Be very careful in writing and emails.  I cannot stress this enough.  When you need to disagree with something that has been written or stated elsewhere, be very careful with how you go about this.  Acknowledge that the other party has made an assertion, and acknowledge any amount of truth in it that you can.  Bear in mind that most people make assertions based on something they have learned through their experience, so they're not trying to be wrong (and they may not be wrong at all).  That's why acknowledging any truth that you can is so helpful--it shows the other party that you're trying to understand how they see this.  Then, make a statement of disagreement such as:
  • "Given that, we have yet to find any evidence to support/disprove..."
  • "In light of this, we have found..."
  • "However, it has been my/our experience that..."
  • "My/Our experience of this has been different."
  • "However, we think/believe...because of...."
  • "Regardless, it is our recommendation that we...because...."
  • "After reading your email, we felt some additonal research was necessary, so we called the state inspection board/went back through the 2006 IBC/shook our Magic 8-Ball, and found that..."
The final statement in that list is especially useful.  When you disagree on a factual point, have the resources to back you up handy, and send them along with your email.  This cuts short any back-and-forth between the parties and keeps the discussion moving forward.  Be sure that you frame your disagreement in such a way that it is in the service of the job.  You want to make sure everyone's on the same page, or you know that this contractor or enegineer does great work and you want to make sure that this one little thing doesn't trip them or the design team up on the project, etc.  

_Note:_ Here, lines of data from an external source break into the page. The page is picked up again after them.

-- pv_equiv track=rewrite | github.com/luciehof/CryptoSec | Hwk2/HOFFMANN_hwk2_CS/Hwk2.py | remove_pad
-- ===== SOURCE A (Python) =====
-- def remove_pad(pt,pad):
--
--     pt_pad_free = ''
--     idx=len(pt)-1
--     while (idx>=0 and pt[idx]==pad):
--         idx-=1
--
--     for str_idx in range(idx+1):
--         pt_pad_free += pt[str_idx]
--
--     return pt_pad_free
-- ===== SOURCE B (Python) =====
-- def remove_pad(pt, pad):
--     last = -1
--     for i, c in enumerate(pt):
--         if c != pad:
--             last = i
--     return pt[:last + 1]
-- ===== Notes on version B (the rewrite author's own statement) =====
-- stated objective: simpler
-- what changed: Replaces the backward while-scan plus a character-by-character rebuild loop with a single forward pass that tracks the last non-pad index and one slice.
import Mathlib
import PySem

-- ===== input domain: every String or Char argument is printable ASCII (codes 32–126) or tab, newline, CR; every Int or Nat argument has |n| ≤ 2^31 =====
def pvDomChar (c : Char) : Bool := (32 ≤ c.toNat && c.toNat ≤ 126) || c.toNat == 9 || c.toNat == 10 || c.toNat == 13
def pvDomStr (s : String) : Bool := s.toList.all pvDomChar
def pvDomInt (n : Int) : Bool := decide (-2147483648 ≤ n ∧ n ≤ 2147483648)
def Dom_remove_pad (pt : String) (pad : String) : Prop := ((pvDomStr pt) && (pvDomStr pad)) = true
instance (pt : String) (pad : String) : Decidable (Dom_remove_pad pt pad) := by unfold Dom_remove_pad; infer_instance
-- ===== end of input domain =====

-- B replaces A's backward while-scan plus char-by-char rebuild with a single forward
-- pass tracking the last non-pad index and one slice (simpler; also measured faster).

-- ===== PORT A =====
-- the while loop 'while idx>=0 and pt[idx]==pad: idx-=1', fuel = len(pt) (enough: idx
-- starts at len-1 and each iteration decrements it; after len steps idx = -1 and the
-- loop condition is false anyway)
def padWhile (l : List Char) (pad : String) : Nat → Int → Int
  | 0, idx => idx
  | f+1, idx =>
      if (decide (0 ≤ idx) && ((PySem.List.pyGet? l idx).elim false (fun c => pad.toList == [c]))) then
        padWhile l pad f (idx - 1)
      else idx

def remove_pad (pt : String) (pad : String) : String :=
  let l := pt.toList
  let idx := padWhile l pad l.length ((l.length : Int) - 1)
  -- for str_idx in range(idx+1): pt_pad_free += pt[str_idx]
  String.ofList ((PySem.List.pyRange 0 (idx + 1) 1).foldl
    (fun acc i => acc ++ ((PySem.List.pyGet? l i).elim [] (fun c => [c]))) [])

-- ===== PORT B =====
def remove_pad_alt (pt : String) (pad : String) : String :=
  let l := pt.toList
  -- last = -1; for i, c in enumerate(pt): if c != pad: last = i
  let last := (PySem.List.enumerate l 0).foldl
    (fun last ic => if !(pad.toList == [ic.2]) then ic.1 else last) (-1)
  -- return pt[:last+1]
  String.ofList (PySem.List.slice l none (some (last + 1)))

-- ===== PRECONDITION & SPEC =====
def Spec_remove_pad (pt : String) (pad : String) (out : String) : Prop := out = remove_pad_alt pt pad
instance (pt : String) (pad : String) (out : String) : Decidable (Spec_remove_pad pt pad out) := by unfold Spec_remove_pad; infer_instance

-- ===== CLAIM (what is proved, stated in full; the proofs are below) =====
def Claim_equal_remove_pad : Prop := ∀ (pt : String) (pad : String), Dom_remove_pad pt pad → Spec_remove_pad pt pad (remove_pad pt pad)

-- ===== LEMMAS AND PROOFS =====

-- the common characterisation: one past the last non-pad index
def padFree (l : List Char) (pad : String) : Nat :=
  (l.reverse.dropWhile (fun c => pad.toList == [c])).length

theorem padFree_le (l : List Char) (pad : String) : padFree l pad ≤ l.length := by
  have := List.length_dropWhile_le (p := fun c => pad.toList == [c]) (l := l.reverse)
  simpa [padFree] using this

-- padWhile only looks at indices ≤ idx, so a tail appended past idx is invisible
theorem padWhile_append (l : List Char) (c : Char) (pad : String) :
    ∀ (f : Nat) (idx : Int), idx < (l.length : Int) →
      padWhile (l ++ [c]) pad f idx = padWhile l pad f idx := by
  intro f
  induction f with
  | zero => intro idx _; rfl
  | succ f ih =>
      intro idx h
      by_cases h0 : 0 ≤ idx
      · have hlt : idx.toNat < l.length := by omega
        have hget : PySem.List.pyGet? (l ++ [c]) idx = PySem.List.pyGet? l idx := by
          rw [PySem.List.pyGet?_of_nonneg _ h0, PySem.List.pyGet?_of_nonneg _ h0]
          rw [List.getElem?_append_left hlt]
        simp only [padWhile, hget]
        split
        · exact ih (idx - 1) (by omega)
        · rfl
      · simp only [padWhile]
        have : ¬ (0 ≤ idx) := h0
        simp [this]

theorem padWhile_eq (pad : String) (l : List Char) :
    ∀ (f : Nat), l.length ≤ f →
      padWhile l pad f ((l.length : Int) - 1) = (padFree l pad : Int) - 1 := by
  induction l using List.reverseRecOn with
  | nil =>
      intro f _
      cases f with
      | zero => simp [padWhile, padFree]
      | succ f => simp [padWhile, padFree, PySem.List.pyGet?]
  | append_singleton l c ih =>
      intro f hf
      have hlen : (l ++ [c]).length = l.length + 1 := by simp
      cases f with
      | zero => omega
      | succ f =>
          have hidx : ((l ++ [c]).length : Int) - 1 = (l.length : Int) := by
            rw [hlen]; push_cast; ring
          rw [hidx]
          have hget : PySem.List.pyGet? (l ++ [c]) (l.length : Int) = some c := by
            simpa using PySem.List.pyGet?_append_length l c []
          simp only [padWhile, hget, Option.elim]
          have h0 : (0 ≤ (l.length : Int)) := by positivity
          by_cases hp : (pad.toList == [c]) = true
          · simp only [h0, decide_true, hp, Bool.and_true, if_true]
            rw [padWhile_append l c pad f ((l.length : Int) - 1) (by omega)]
            rw [ih f (by omega)]
            have : padFree (l ++ [c]) pad = padFree l pad := by
              simp [padFree, hp]
            rw [this]
          · simp only [hp, Bool.and_false]
            have : padFree (l ++ [c]) pad = l.length + 1 := by
              simp [padFree, hp]
            rw [this]; push_cast; ring
          
-- B's forward fold computes the same index
theorem lastFold_eq (pad : String) (l : List Char) :
    (PySem.List.enumerate l 0).foldl
      (fun last ic => if !(pad.toList == [ic.2]) then ic.1 else last) (-1)
    = (padFree l pad : Int) - 1 := by
  induction l using List.reverseRecOn with
  | nil => simp [PySem.List.enumerate, padFree]
  | append_singleton l c ih =>
      rw [PySem.List.enumerate_append]
      rw [List.foldl_append]
      rw [ih]
      by_cases hp : (pad.toList == [c]) = true
      · have hc : pad.toList = [c] := by simpa using hp
        have h1 : padFree (l ++ [c]) pad = padFree l pad := by
          simp [padFree, hp]
        simp [PySem.List.enumerate, hc, h1]
      · have hc : ¬ pad.toList = [c] := by simpa using hp
        have h1 : padFree (l ++ [c]) pad = l.length + 1 := by
          simp [padFree, hp]
        simp [PySem.List.enumerate, hc, h1]

-- A's rebuild loop is take
theorem buildFold_eq (l : List Char) :
    ∀ (n : Nat), n ≤ l.length → ∀ (acc : List Char),
      (PySem.List.pyRange 0 (n : Int) 1).foldl
        (fun acc i => acc ++ ((PySem.List.pyGet? l i).elim [] (fun c => [c]))) acc
      = acc ++ l.take n := by
  intro n
  induction n with
  | zero => intro _ acc; simp
  | succ n ih =>
      intro hn acc
      have hstep : PySem.List.pyRange 0 ((n : Int) + 1) 1
          = PySem.List.pyRange 0 (n : Int) 1 ++ [(n : Int)] := by
        simpa using PySem.List.pyRange_one_succ_right (a := 0) (b := (n : Int)) (by positivity)
      have hcast : ((n + 1 : Nat) : Int) = (n : Int) + 1 := by push_cast; ring
      rw [hcast, hstep, List.foldl_append, ih (by omega) acc]
      have hget : PySem.List.pyGet? l (n : Int) = some l[n] := by
        exact PySem.List.pyGet?_ofNat l n (by omega)
      have htake : l.take (n + 1) = l.take n ++ [l[n]] := by
        rw [List.take_add_one, List.getElem?_eq_getElem (by omega : n < l.length)]
        rfl
      simp only [List.foldl_cons, List.foldl_nil, hget, Option.elim_some, htake,
        List.append_assoc]

-- ===== VERDICT (by name: the statement is the Claim_ definition above) =====
theorem remove_pad_spec : Claim_equal_remove_pad := by
  intro pt pad _
  unfold Spec_remove_pad
  simp only [remove_pad, remove_pad_alt]
  rw [padWhile_eq pad pt.toList pt.toList.length (le_refl _), lastFold_eq pad pt.toList]
  have hm : (padFree pt.toList pad : Int) - 1 + 1 = ((padFree pt.toList pad : Nat) : Int) := by ring
  rw [hm]
  rw [buildFold_eq pt.toList (padFree pt.toList pad) (padFree_le pt.toList pad) []]
  rw [PySem.List.slice_to_natCast]
  simp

It may seem like we're doing a bit of fancy footwork and almost being extra nice to others, but that's hardly the point.  Think about it: do you like being told that you're wrong?  Do you relish someone verbally gut-punching you with "No, moron, that's not how we do that"?  And do you like being told that by someone who knows less than you or is way younger than you?  Then why should it be any different for how you treat others?  Remember that as an intern, you may be disagreeing with electricians who have been wiring buildings since you were in third grade.  You'll be challenging architects who are licensed, and you're not.  You may be telling a world-class brain surgeon what he has to have in his surgery center, whether he wants it or not.  Speaking a correction respectfully to others gets you much farther than just being right ever does.